Looks correct to me.
Hello, I am trying to solve the following problem:
At what point(s) on the curve y=2(x-cosx) is the tangent parallel to the line 3x-y=5.
My attempt is:
rewrite 3x-y=5 as y=3x-5
differentiated to 3
Differentiate y=2(x-cosx) = 2(1+sinx) = 2 + 2sinx
3 = 2+2sinx
1 = 2sinx2
1/2 = sinx
sin^-1(1/2) = x
plugging back into original curve formula gives a y value of -0.684
so my final answer is "the tangent is parallel to the line 3x-y=5 at the point .524(x), -0.684(y)."
I am unsure if I am correct. Could someone please cast their eyes over this and let me know if I am on the right track ?
actually I think I got this one wrong.
To find the points on the curve (2(x-cosx) where the tangent is parallel to the line y=3x-5.

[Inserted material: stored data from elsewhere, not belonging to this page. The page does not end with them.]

-- pv_equiv track=rewrite | github.com/Wayslit/IDB-FOIL | model/FOIL_Bird.py | get_new_total_list
-- ===== SOURCE A (Python) =====
-- import math,re,copy,json,time,random,yaml,os
--
-- def get_new_total_list(result_list,total_list):
--     del_number_hd=[]
--     new_total=copy.deepcopy(total_list)
--     for i in range(len(result_list)):
--         if i!=len(result_list)-1:
--             for image_number,image in enumerate(total_list):
--                 del_result=True
--                 for clause in result_list[i]:
--                     if (clause not in image):
--                         del_result=False
--                         break
--                 if del_result==True:
--                     del_number_hd.append(image_number)
--         else:
--             for image_number,image in enumerate(total_list):
--                 for clause in result_list[i]:
--                     if (clause not in image):
--                         del_number_hd.append(image_number)
--                         break
--     del_number=list(set(del_number_hd))
--     del_number.sort()
--     for i in range(len(del_number)):
--         del new_total[del_number[len(del_number)-1-i]]
--     return new_total
-- ===== SOURCE B (Python) =====
-- import copy
--
-- def get_new_total_list(result_list, total_list):
--     # Single pass over total_list: keep an image iff it is NOT a superset of any
--     # non-last clause row and DOES contain every clause of the last row.
--     if not result_list:
--         return copy.deepcopy(total_list)
--     front, last = result_list[:-1], result_list[-1]
--     return [copy.deepcopy(image) for image in total_list
--             if not any(all(c in image for c in row) for row in front)
--             and all(c in image for c in last)]
-- ===== Notes on version B (the rewrite author's own statement) =====
-- stated objective: simpler
-- what changed: Replaces A's three-phase machinery (collect delete-indices per row, dedupe via set, sort, delete from the back) by one direct filter over total_list with a per-image keep predicate, building the survivor list in order.
import Mathlib
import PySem

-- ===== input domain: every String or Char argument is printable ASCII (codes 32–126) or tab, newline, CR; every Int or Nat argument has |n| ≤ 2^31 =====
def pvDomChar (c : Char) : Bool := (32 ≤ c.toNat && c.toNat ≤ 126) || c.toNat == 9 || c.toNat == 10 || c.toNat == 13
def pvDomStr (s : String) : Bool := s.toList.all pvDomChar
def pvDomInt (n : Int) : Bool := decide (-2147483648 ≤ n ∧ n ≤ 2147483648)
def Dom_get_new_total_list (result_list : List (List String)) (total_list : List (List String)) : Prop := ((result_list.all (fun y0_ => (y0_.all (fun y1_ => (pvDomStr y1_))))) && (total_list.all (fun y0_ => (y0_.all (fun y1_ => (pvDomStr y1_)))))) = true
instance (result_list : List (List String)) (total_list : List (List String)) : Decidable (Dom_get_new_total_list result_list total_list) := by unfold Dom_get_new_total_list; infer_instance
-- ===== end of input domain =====

-- B replaces A's index-collection / set-dedupe / reverse-delete machinery by one direct
-- filter of total_list with a per-image keep predicate (objective: simpler).

-- ===== PORT A =====
-- inner clause loop with break: del_result stays True iff every clause is in image
def pvCheckRow (row : List String) (image : List String) : Bool :=
  match row with
  | [] => true
  | c :: rest => if !(image.contains c) then false else pvCheckRow rest image

-- non-last branch: append image_number when all clauses of the row are in the image
def pvFlagSup (row : List String) (total : List (List String)) : List Int :=
  (PySem.List.enumerate total).foldl
    (fun acc ji => if pvCheckRow row ji.2 then acc ++ [ji.1] else acc) []

-- last branch: append image_number when some clause of the row is missing (break)
def pvFlagMiss (row : List String) (total : List (List String)) : List Int :=
  (PySem.List.enumerate total).foldl
    (fun acc ji => if !(pvCheckRow row ji.2) then acc ++ [ji.1] else acc) []

-- the outer 'for i in range(len(result_list))' loop, accumulating del_number_hd
def pvPhase (rows : List (List String)) (i : Nat) (n : Nat)
    (total : List (List String)) : List Int :=
  match rows with
  | [] => []
  | r :: rest =>
      (if i ≠ n - 1 then pvFlagSup r total else pvFlagMiss r total) ++ pvPhase rest (i + 1) n total

def get_new_total_list (result_list : List (List String)) (total_list : List (List String)) : List (List String) :=
  let del_number_hd := pvPhase result_list 0 result_list.length total_list
  let del_number := PySem.List.sorted (PySem.Set.ofList del_number_hd) (fun x => x) false
  -- 'del new_total[k]' from the largest index down; indices come from enumerate so are ≥ 0
  -- and in range (toNat is exact there)
  (List.range del_number.length).foldl
    (fun acc i => acc.eraseIdx (del_number.getD (del_number.length - 1 - i) 0).toNat)
    total_list

-- ===== PORT B =====
def pvHasAll (image : List String) (row : List String) : Bool :=
  row.all (fun c => image.contains c)

def get_new_total_list_alt (result_list : List (List String)) (total_list : List (List String)) : List (List String) :=
  match result_list.getLast? with
  | none => total_list
  | some last =>
      let front := result_list.dropLast
      total_list.filter
        (fun image => !(front.any (fun row => pvHasAll image row)) && pvHasAll image last)

-- ===== PRECONDITION & SPEC =====
def Spec_get_new_total_list (result_list : List (List String)) (total_list : List (List String)) (out : List (List String)) : Prop := out = get_new_total_list_alt result_list total_list
instance (result_list : List (List String)) (total_list : List (List String)) (out : List (List String)) : Decidable (Spec_get_new_total_list result_list total_list out) := by unfold Spec_get_new_total_list; infer_instance

-- ===== CLAIM (what is proved, stated in full; the proofs are below) =====
def Claim_equal_get_new_total_list : Prop := ∀ (result_list : List (List String)) (total_list : List (List String)), Dom_get_new_total_list result_list total_list → Spec_get_new_total_list result_list total_list (get_new_total_list result_list total_list)

-- ===== LEMMAS AND PROOFS =====

-- "image is to be deleted" as a function of the clause rows (nonempty rows list)
def pvBadRows (rows : List (List String)) (img : List String) : Bool :=
  match rows with
  | [] => false
  | [r] => !(pvCheckRow r img)
  | r :: rest => pvCheckRow r img || pvBadRows rest img

-- ascending list of the indices of xs whose element satisfies p
def pvIdxs (p : List String → Bool) : List (List String) → List Int
  | [] => []
  | x :: r => (if p x then [0] else []) ++ (pvIdxs p r).map (· + 1)

theorem pvCheckRow_eq_hasAll (row img : List String) :
    pvCheckRow row img = pvHasAll img row := by
  induction row with
  | nil => rfl
  | cons c rest ih =>
      simp only [pvCheckRow, pvHasAll, List.all_cons] at ih ⊢
      cases h : img.contains c <;> simp [h, ih]  -- h used in one branch

theorem mem_pvIdxs (p : List String → Bool) (xs : List (List String)) (j : Int) :
    j ∈ pvIdxs p xs ↔ ∃ (k : Nat) (h : k < xs.length), j = (k : Int) ∧ p xs[k] = true := by
  induction xs generalizing j with
  | nil => simp [pvIdxs]
  | cons x r ih =>
      simp only [pvIdxs, List.mem_append, List.mem_map, ih]
      constructor
      · rintro (hj | ⟨a, ⟨k, hk, rfl, hp⟩, rfl⟩)
        · refine ⟨0, by simp, ?_, ?_⟩
          · by_cases h : p x = true <;> simp [h] at hj <;> simp [hj]
          · by_cases h : p x = true <;> simp [h] at hj ⊢
        · exact ⟨k + 1, by simp only [List.length_cons]; omega, by push_cast; ring, by simpa using hp⟩
      · rintro ⟨k, hk, rfl, hp⟩
        cases k with
        | zero => left; simp at hp; simp [hp]
        | succ k' =>
            right
            have hk' : k' < r.length := by simp only [List.length_cons] at hk; omega
            exact ⟨k', ⟨k', hk', rfl, by simpa using hp⟩, by push_cast; ring⟩

theorem nonneg_of_mem_pvIdxs (p : List String → Bool) (xs : List (List String)) (j : Int)
    (h : j ∈ pvIdxs p xs) : 0 ≤ j := by
  rcases (mem_pvIdxs p xs j).1 h with ⟨k, _, rfl, _⟩; positivity

theorem pairwise_pvIdxs (p : List String → Bool) (xs : List (List String)) :
    (pvIdxs p xs).Pairwise (· < ·) := by
  induction xs with
  | nil => simp [pvIdxs]
  | cons x r ih =>
      simp only [pvIdxs]
      rw [List.pairwise_append]
      refine ⟨?_, ?_, ?_⟩
      · by_cases h : p x = true <;> simp [h]
      · exact List.pairwise_map.2 (ih.imp (by omega))
      · intro a ha b hb
        by_cases h : p x = true <;> simp [h] at ha
        subst ha
        simp only [List.mem_map] at hb
        rcases hb with ⟨c, hc, rfl⟩
        have := nonneg_of_mem_pvIdxs p r c hc
        omega

theorem nodup_pvIdxs (p : List String → Bool) (xs : List (List String)) :
    (pvIdxs p xs).Nodup :=
  (pairwise_pvIdxs p xs).imp (fun h => by omega)

theorem mem_pvFlagSup (row : List String) (tl : List (List String)) (j : Int) :
    j ∈ pvFlagSup row tl ↔ j ∈ pvIdxs (fun img => pvCheckRow row img) tl := by
  rw [mem_pvIdxs]
  simp only [pvFlagSup, PySem.List.foldl_append_if (f := fun (ji : Int × List String) => ji.1)]
  simp only [List.nil_append, List.mem_map, List.mem_filter,
    PySem.List.mem_enumerate_iff]
  constructor
  · rintro ⟨⟨a, b⟩, ⟨⟨k, hk, hab⟩, hp⟩, rfl⟩
    cases hab
    exact ⟨k, hk, by simp, by simpa using hp⟩
  · rintro ⟨k, hk, rfl, hp⟩
    exact ⟨((k : Int), tl[k]), ⟨⟨k, hk, by simp⟩, by simpa using hp⟩, rfl⟩

theorem mem_pvFlagMiss (row : List String) (tl : List (List String)) (j : Int) :
    j ∈ pvFlagMiss row tl ↔ j ∈ pvIdxs (fun img => !(pvCheckRow row img)) tl := by
  rw [mem_pvIdxs]
  simp only [pvFlagMiss, PySem.List.foldl_append_if (f := fun (ji : Int × List String) => ji.1)]
  simp only [List.nil_append, List.mem_map, List.mem_filter,
    PySem.List.mem_enumerate_iff]
  constructor
  · rintro ⟨⟨a, b⟩, ⟨⟨k, hk, hab⟩, hp⟩, rfl⟩
    cases hab
    exact ⟨k, hk, by simp, by simpa using hp⟩
  · rintro ⟨k, hk, rfl, hp⟩
    exact ⟨((k : Int), tl[k]), ⟨⟨k, hk, by simp⟩, by simpa using hp⟩, rfl⟩

theorem pvPhase_cons (r : List String) (rest : List (List String)) (i n : Nat)
    (tl : List (List String)) :
    pvPhase (r :: rest) i n tl
      = (if i ≠ n - 1 then pvFlagSup r tl else pvFlagMiss r tl) ++ pvPhase rest (i + 1) n tl := rfl

theorem pvIdxs_false (tl : List (List String)) : pvIdxs (fun _ => false) tl = [] := by
  induction tl with
  | nil => rfl
  | cons x r ih => simp [pvIdxs, ih]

differentiating 2(x-cosx) = 3x-5:
2+2sinx = 3
Then solving for x to find where the tangent is parallel to the curve:
sin^-1 (0.5) = x
At this stage I am not sure what to do next. This trig equation now gives me 30 degrees and 150 degrees ?, but I am trying to find an x and a y position.
Can someone help please.
You must work in radians in this question. You were correct with your first solution but you only gave one answer. Did they not ask for answers in a given range. If sinx=1/2 another answer would be x=2.618 (that is 150 degrees in radians)